Segment Start: Data for the task

-- pv_equiv track=rewrite | github.com/vikasjangidmk/GMI-TASK | parse_with_LLM.py | fix_ocr_text
-- ===== SOURCE A (Python) =====
-- def fix_ocr_text(text):
--     corrections = {
--         'O': '0', 'o': '0',
--         'l': '1', 'I': '1',
--         ',': '.', '|': ''
--     }
--     for wrong, right in corrections.items():
--         text = text.replace(wrong, right)
--     return text.strip()
-- ===== SOURCE B (Python) =====
-- def fix_ocr_text(text):
--     out = []
--     for ch in text:
--         if ch == 'O' or ch == 'o':
--             out.append('0')
--         elif ch == 'l' or ch == 'I':
--             out.append('1')
--         elif ch == ',':
--             out.append('.')
--         elif ch == '|':
--             pass
--         else:
--             out.append(ch)
--     return ''.join(out).strip()
-- ===== Notes on version B (the rewrite author's own statement) =====
-- stated objective: alternative
-- what changed: B drops the corrections dict entirely and does a single explicit pass over the characters with an if/elif chain and an output accumulator, instead of A's six sequential whole-string replace scans driven by a dict.
import Mathlib
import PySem

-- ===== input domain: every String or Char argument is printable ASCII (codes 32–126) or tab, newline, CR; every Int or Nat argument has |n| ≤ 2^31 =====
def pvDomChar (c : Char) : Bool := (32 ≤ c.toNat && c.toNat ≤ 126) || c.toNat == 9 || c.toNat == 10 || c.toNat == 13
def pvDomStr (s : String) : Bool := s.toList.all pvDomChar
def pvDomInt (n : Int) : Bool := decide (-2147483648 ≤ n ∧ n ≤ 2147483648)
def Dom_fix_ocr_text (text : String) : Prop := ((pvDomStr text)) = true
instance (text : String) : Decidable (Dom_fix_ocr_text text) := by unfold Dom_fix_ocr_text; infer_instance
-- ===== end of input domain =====

-- B drops the corrections dict and does one explicit pass over the characters with an
-- if/elif chain and an accumulator, instead of A's six sequential whole-string replace scans.

-- ===== PORT A =====
def fix_ocr_text (text : String) : String :=
  let corrections : PySem.Dict String String :=
    PySem.Dict.mk [("O","0"),("o","0"),("l","1"),("I","1"),(",","."),("|","")]
  let text := corrections.items.foldl
    (fun t (p : String × String) => PySem.Str.replace t p.1 p.2) text
  PySem.Str.strip text

-- ===== PORT B =====
-- one character of Source B's if/elif chain
def fixChars : List Char → List Char
  | [] => []
  | c :: t =>
    if c = 'O' ∨ c = 'o' then '0' :: fixChars t
    else if c = 'l' ∨ c = 'I' then '1' :: fixChars t
    else if c = ',' then '.' :: fixChars t
    else if c = '|' then fixChars t
    else c :: fixChars t

def fix_ocr_text_alt (text : String) : String :=
  PySem.Str.strip (String.ofList (fixChars text.toList))

-- ===== PRECONDITION & SPEC =====
def Spec_fix_ocr_text (text : String) (out : String) : Prop := out = fix_ocr_text_alt text
instance (text : String) (out : String) : Decidable (Spec_fix_ocr_text text out) := by unfold Spec_fix_ocr_text; infer_instance

-- ===== CLAIM (what is proved, stated in full; the proofs are below) =====
def Claim_equal_fix_ocr_text : Prop := ∀ (text : String), Dom_fix_ocr_text text → Spec_fix_ocr_text text (fix_ocr_text text)

-- ===== LEMMAS AND PROOFS =====
theorem go_single (w : Char) (r : List Char) :
    ∀ (cs : List Char) (fuel : Nat) (acc : List Char), cs.length ≤ fuel →
      PySem.Chars.replace.go [w] r fuel cs acc
        = acc.reverse ++ cs.flatMap (fun c => if c = w then r else [c]) := by
  intro cs
  induction cs with
  | nil =>
    intro fuel acc _
    cases fuel <;> simp [PySem.Chars.replace.go]
  | cons c t ih =>
    intro fuel acc hle
    cases fuel with
    | zero => simp at hle
    | succ f =>
      by_cases hc : c = w
      · subst hc
        have h1 : PySem.Chars.replace.go [c] r (f+1) (c::t) acc
            = PySem.Chars.replace.go [c] r f t (r.reverse ++ acc) := by
          simp [PySem.Chars.replace.go, List.isPrefixOf]
        rw [h1, ih f _ (by simpa using hle)]
        simp
      · have h1 : PySem.Chars.replace.go [w] r (f+1) (c::t) acc
            = PySem.Chars.replace.go [w] r f t (c :: acc) := by
          simp [PySem.Chars.replace.go, List.isPrefixOf, Ne.symm hc]
        rw [h1, ih f _ (by simpa using hle)]
        simp [hc]

theorem replace_single (cs : List Char) (w : Char) (r : List Char) :
    PySem.Chars.replace cs [w] r = cs.flatMap (fun c => if c = w then r else [c]) := by
  simpa [PySem.Chars.replace] using go_single w r cs cs.length [] le_rfl

theorem charmap_eq (c : Char) :
    (List.flatMap (fun x =>
        List.flatMap (fun x =>
            List.flatMap (fun x =>
                List.flatMap (fun x =>
                    List.flatMap (fun c => if c = '|' then [] else [c])
                      (if x = ',' then ".".toList else [x]))
                  (if x = 'I' then "1".toList else [x]))
              (if x = 'l' then "1".toList else [x]))
          (if x = 'o' then "0".toList else [x]))
      (if c = 'O' then "0".toList else [c]))
    = (if c = 'O' ∨ c = 'o' then ['0']
       else if c = 'l' ∨ c = 'I' then ['1']
       else if c = ',' then ['.']
       else if c = '|' then []
       else [c]) := by
  by_cases h1 : c = 'O'
  · subst h1; decide
  by_cases h2 : c = 'o'
  · subst h2; decide
  by_cases h3 : c = 'l'
  · subst h3; decide
  by_cases h4 : c = 'I'
  · subst h4; decide
  by_cases h5 : c = ','
  · subst h5; decide
  by_cases h6 : c = '|'
  · subst h6; decide
  simp [h1, h2, h3, h4, h5, h6]

theorem fixChars_flatMap (cs : List Char) :
    fixChars cs = cs.flatMap (fun c =>
      if c = 'O' ∨ c = 'o' then ['0']
      else if c = 'l' ∨ c = 'I' then ['1']
      else if c = ',' then ['.']
      else if c = '|' then []
      else [c]) := by
  induction cs with
  | nil => rfl
  | cons c t ih =>
    simp only [fixChars, List.flatMap_cons, ih]
    split_ifs <;> simp

-- ===== VERDICT =====

theorem fix_ocr_text_spec : Claim_equal_fix_ocr_text := by
  intro text _
  unfold Spec_fix_ocr_text fix_ocr_text fix_ocr_text_alt
  apply String.toList_injective
  simp only [List.foldl_cons, List.foldl_nil, PySem.Str.toList_strip, PySem.Str.toList_replace]
  congr 1
  rw [show (String.ofList (fixChars text.toList)).toList = fixChars text.toList by simp]
  rw [show ("O":String).toList = ['O'] from rfl, show ("o":String).toList = ['o'] from rfl,
    show ("l":String).toList = ['l'] from rfl, show ("I":String).toList = ['I'] from rfl,
    show (",":String).toList = [','] from rfl, show ("|":String).toList = ['|'] from rfl]
  simp only [replace_single, List.flatMap_assoc]
  rw [fixChars_flatMap]
  exact List.flatMap_congr (fun c _ => charmap_eq c)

Segment End: Data for the task

Instructions for the task> For each line of the material that includes the word "intro", make a copy.

Exercise answer>
  intro cs
    intro fuel acc _
    intro fuel acc hle
  intro text _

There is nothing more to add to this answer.